La Fraternité des Atomes
de Gauthier Hiernaux

critiqué par Débézed, le 5 mai 2015
(Besançon - 77 ans)


La note:  étoiles
Belgique éclatée
Avec ce polar, Gauthier Hiernaux nous entraîne dans un temps prochain, ou déjà presque présent, où la Belgique serait partagée en deux, où l’Union européenne aurait explosé, des transformations géopolitiques obligeant la Fédération Libre de Wallonie (FeLiWa) et la Noordelijk Verbond à prendre des mesures radicales pour gérer les flux migratoires entre leurs deux territoires. Lester, un ancien militaire de l’armée britannique, a été ainsi embauché par l’Immigration Service (l’IS) pour débusquer ceux qui transitent ou séjournent illégalement en Noordelijk Verbond.

A Bruxelles, rongé par le remord et la culpabilité, il se sent responsable du décès de sa femme dans un attentat après qu’elle a pu constater qu’il la trompait, il sombre dans un éthylisme chronique, ne pense qu’à venger les deux victimes en liquidant les auteurs de l’attentat fatal. Anesthésié par l’alcool, complètement délesté de son pouvoir émotif par les atrocités de sa vie, il remplit les missions les plus délicates, celles qui sont les plus appréciées par le parti extrémiste flamand au pouvoir. Un soir, à la sortie d’un restaurant, il croise celui qu’il pense être l’auteur de l’attentat qui a coûté la vie à sa femme et à sa fille, il le descend froidement, comme on abat un chien, au grand dam de sa hiérarchie. Cet assassinat brutal provoque des réactions en chaîne qui impliquent le grand banditisme, les trafiquants de stupéfiants, d’armes et autres denrées encore, des politiciens véreux, des idéologues de comptoir, des idéalistes violents, des mouvements subversifs qui ont perdu leur objectif initial depuis longtemps, tout ce qui grenouillent pour un quelconque motif mais surtout pour enrichir leurs chefs. L’auteur nous entraîne dans une histoire rocambolesque où il devient difficile de savoir qui manipule qui, qui infiltre qui, qui trahit qui, qui est qui, une histoire haletante où le rythme ne faiblit jamais.
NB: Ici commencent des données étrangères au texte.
-- pv_equiv track=rewrite | github.com/ni3ol/twitter-feed | src/main.py | get_new_users
-- ===== SOURCE A (Python) =====
-- def get_new_users(users, user_followers):
--     '''Get new users.
--     '''
--     new_users = set()
--     user = user_followers[0]
--     followers = user_followers[1]
--     if user not in users:
--         new_users.add(user)
--     for follower in followers:
--         if follower not in users:
--             new_users.add(follower)
--     return new_users
-- ===== SOURCE B (Python) =====
-- def get_new_users(users, user_followers):
--     remaining = dict.fromkeys([user_followers[0], *user_followers[1]])
--     for known in users:
--         remaining.pop(known, None)
--     return set(remaining)
-- ===== Notes on version B (the rewrite author's own statement) =====
-- stated objective: alternative
-- what changed: Instead of scanning candidates and testing each against the users list, B indexes all candidates (user plus followers) in an insertion-ordered dict once and then iterates over the USERS, deleting each from the dict; the remaining keys are the new users, so no per-candidate membership test remains.
import Mathlib
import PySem

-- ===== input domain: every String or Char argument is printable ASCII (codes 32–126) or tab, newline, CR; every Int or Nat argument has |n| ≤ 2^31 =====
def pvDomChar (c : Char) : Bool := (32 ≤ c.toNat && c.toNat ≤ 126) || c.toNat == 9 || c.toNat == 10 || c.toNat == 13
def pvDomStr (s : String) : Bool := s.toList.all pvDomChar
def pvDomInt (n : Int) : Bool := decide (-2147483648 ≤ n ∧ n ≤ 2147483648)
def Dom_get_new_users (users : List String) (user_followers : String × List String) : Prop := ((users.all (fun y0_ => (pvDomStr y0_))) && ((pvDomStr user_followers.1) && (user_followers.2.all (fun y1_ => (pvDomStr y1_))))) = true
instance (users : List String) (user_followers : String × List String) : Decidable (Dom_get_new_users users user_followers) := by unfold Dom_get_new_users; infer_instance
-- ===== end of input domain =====

-- B replaces A's guarded candidate scan by indexing the candidates in an insertion-ordered dict and deleting each user from it; alternative traversal, same result.

-- ===== PORT A =====
def get_new_users (users : List String) (user_followers : String × List String) : List String :=
  let new_users : PySem.Set String := PySem.Set.empty
  let user := user_followers.1
  let followers := user_followers.2
  let new_users := if users.contains user then new_users else PySem.Set.add new_users user
  followers.foldl (fun s follower => if users.contains follower then s else PySem.Set.add s follower) new_users

-- ===== PORT B =====
def get_new_users_alt (users : List String) (user_followers : String × List String) : List String :=
  let remaining : PySem.Dict String (Option Unit) :=
    PySem.Dict.ofList ((user_followers.1 :: user_followers.2).map (fun c => (c, none)))
  let remaining := users.foldl (fun d known => d.erase known) remaining
  PySem.Set.ofList remaining.keys

-- ===== PRECONDITION & SPEC =====
def Spec_get_new_users (users : List String) (user_followers : String × List String) (out : List String) : Prop := out = get_new_users_alt users user_followers
instance (users : List String) (user_followers : String × List String) (out : List String) : Decidable (Spec_get_new_users users user_followers out) := by unfold Spec_get_new_users; infer_instance

-- ===== CLAIM (what is proved, stated in full; the proofs are below) =====
def Claim_equal_get_new_users : Prop := ∀ (users : List String) (user_followers : String × List String), Dom_get_new_users users user_followers → Spec_get_new_users users user_followers (get_new_users users user_followers)

-- ===== LEMMAS AND PROOFS =====

-- adding an element already excluded by the filter does not change the filtered update
theorem pv_filter_update_add (users : List String) (x : String) (hx : users.contains x = true) :
    ∀ (xs s : List String),
      (PySem.Set.update s xs).filter (fun a => !users.contains a)
        = (PySem.Set.update (PySem.Set.add s x) xs).filter (fun a => !users.contains a) := by
  intro xs s
  rw [PySem.Set.update_eq_append_filter, PySem.Set.update_eq_append_filter]
  by_cases hs : PySem.Set.contains s x = true
  · have hmem : x ∈ s := by simpa [PySem.Set.contains] using hs
    have hadd : PySem.Set.add s x = s := by simp [PySem.Set.add, PySem.Set.contains, hmem]
    rw [hadd]
  · have hmem : x ∉ s := by simpa [PySem.Set.contains] using hs
    have hadd : PySem.Set.add s x = s ++ [x] := by
      simp [PySem.Set.add, PySem.Set.contains, hmem]
    rw [hadd]
    have hxu : x ∈ users := by simpa using hx
    have h1 : List.filter (fun a => !users.contains a) [x] = [] := by simp [hxu]
    simp only [List.filter_append, h1, List.append_nil]
    congr 1
    rw [List.filter_filter, List.filter_filter]
    apply List.filter_congr
    intro y _
    by_cases hy : y ∈ users
    · simp [hy]
    · have hyx : y ≠ x := by
        intro h; rw [h] at hy; exact hy hxu
      simp [hy, PySem.Set.contains, hyx]

-- A's guarded accumulation loop is the filtered set-update
theorem pv_foldl_guard (users : List String) :
    ∀ (xs s : List String), (∀ a ∈ s, users.contains a = false) →
      xs.foldl (fun s follower => if users.contains follower then s else PySem.Set.add s follower) s
        = (PySem.Set.update s xs).filter (fun a => !users.contains a) := by
  intro xs
  induction xs with
  | nil =>
      intro s hs
      simp only [List.foldl_nil, PySem.Set.update, List.foldl_nil]
      exact (List.filter_eq_self.mpr (by intro a ha; simp only [hs a ha, Bool.not_false])).symm
  | cons x xs ih =>
      intro s hs
      have hup : PySem.Set.update s (x :: xs) = PySem.Set.update (PySem.Set.add s x) xs := by
        simp [PySem.Set.update]
      by_cases hx : users.contains x = true
      · simp only [List.foldl_cons, hx, if_true]
        rw [ih s hs, hup, pv_filter_update_add users x hx xs s]
      · simp only [List.foldl_cons, hx, Bool.false_eq_true, if_false]
        rw [ih (PySem.Set.add s x) ?_, hup]
        intro a ha
        rcases (PySem.Set.mem_add _ _ _).mp ha with h | h
        · exact hs a h
        · rw [h]; simpa using hx

-- one erase drops exactly that key from the key list
theorem pv_keys_erase {ν : Type} (d : PySem.Dict String ν) (k : String) :
    (d.erase k).keys = d.keys.filter (fun x => !(x == k)) := by
  simp [PySem.Dict.erase, PySem.Dict.keys, List.filter_map, Function.comp_def]

-- B's deletion loop filters the key list by non-membership in users
theorem pv_keys_foldl_erase {ν : Type} :
    ∀ (us : List String) (d : PySem.Dict String ν),
      (us.foldl (fun d known => d.erase known) d).keys
        = d.keys.filter (fun x => !us.contains x) := by
  intro us
  induction us with
  | nil =>
      intro d
      exact (List.filter_eq_self.mpr (by intro a _; simp)).symm
  | cons u us ih =>
      intro d
      rw [List.foldl_cons, ih (d.erase u), pv_keys_erase, List.filter_filter]
      apply List.filter_congr
      intro y _
      by_cases hy : y = u
      · simp [hy]
      · simp [hy]

-- ===== VERDICT (by name: the statement is the Claim_ definition above) =====
theorem get_new_users_spec : Claim_equal_get_new_users := by
  intro users uf _
  unfold Spec_get_new_users get_new_users get_new_users_alt
  simp only
  -- B's dict of candidates has key list set(uf.1 :: uf.2)
  have hkeys : (PySem.Dict.ofList ((uf.1 :: uf.2).map (fun c => (c, (none : Option Unit))))).keys
      = PySem.Set.ofList (uf.1 :: uf.2) := by
    unfold PySem.Dict.ofList PySem.Dict.update
    rw [PySem.Dict.keys_foldl_insert_key ((uf.1 :: uf.2).map (fun c => (c, (none : Option Unit))))
        Prod.fst (fun _ p => p.2)]
    simp only [List.map_map]
    have hm : (Prod.fst ∘ fun c => ((c : String), (none : Option Unit))) = id := rfl
    rw [hm, List.map_id, PySem.Dict.keys_empty, PySem.Set.update_nil_left]
  rw [pv_keys_foldl_erase users _, hkeys]
  rw [PySem.Set.ofList_eq_self_of_nodup _ ((PySem.Set.nodup_ofList _).filter _)]
  have hsplit : PySem.Set.ofList (uf.1 :: uf.2) = PySem.Set.update [uf.1] uf.2 := by
    rw [show uf.1 :: uf.2 = [uf.1] ++ uf.2 from rfl, PySem.Set.ofList_append]
    rfl
  rw [hsplit]
  by_cases hu : users.contains uf.1 = true
  · simp only [hu, if_true]
    rw [pv_foldl_guard users uf.2 PySem.Set.empty (by intro a ha; simp [PySem.Set.empty] at ha)]
    have h1 : ([uf.1] : List String) = PySem.Set.add PySem.Set.empty uf.1 := by
      simp [PySem.Set.add, PySem.Set.empty, PySem.Set.contains]
    rw [h1, ← pv_filter_update_add users uf.1 hu uf.2 PySem.Set.empty]
  · simp only [hu, Bool.false_eq_true, if_false]
    have hadd : PySem.Set.add PySem.Set.empty uf.1 = [uf.1] := by
      simp [PySem.Set.add, PySem.Set.empty, PySem.Set.contains]
    rw [hadd, pv_foldl_guard users uf.2 [uf.1] ?_]
    intro a ha
    simp at ha; rw [ha]; simpa using hu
J’ai lu ce roman comme une sorte de réquisitoire contre la partition de la Belgique actuelle, l’auteur semble vouloir mettre en garde les extrémistes de tout bord en dessinant deux états gangrénés par des politiciens véreux, des partis fascisants, des trafiquants âpres et violents, des mafias de toutes origines et des mouvements occultes pas toujours bienveillants. Tout en soulignant avec malice les travers de la Belgique bicéphales, Gauthier Hiernaux semble vouloir dire à ses lecteurs que les différences actuelles sont plutôt source de richesse que motif à partition. On ressent dans ce texte de l’empathie pour son pays et pour ceux qui y habitent depuis des lustres ou depuis moins longtemps. Au passage, Il n’hésite pas à donner quelques coups de griffes aux actions puériles et futiles des administrations toutes aussi peu compétentes pour faire face à la gravité des problèmes qui se posent dans l’Europe qu’il dessine. Et, malgré cette satire acerbe, on ressent qu’il aime ce pays artificiel, composite, pluriethnique, riche de ses racines multiples et qu’il voudrait que les communautés qui le composent, vivent en bonne intelligence sans oublier leurs différences culturelles, gage de la richesse du pays.

« Il savait que Wallons et Flamands partageaient une histoire douloureuse ponctuée de scandales qui avaient fragilisé ses basses. » La fiction que l’auteur propose, tangente la réalité : « la politique ultra socialiste du sud de cet ancien pays uni en avait fait un patchwork de nationalités qui vivait dans une harmonie peut-être pas totalement parfaite, mais assez conviviale. Tout le contraire de la Noordelijk Verbond où le protectionnisme ultranationaliste avait provoqué un total repli sur elle-même ». Et, fataliste, il constate désabusé : « il n’y avait personne à blâmer et tout le monde à condamner ».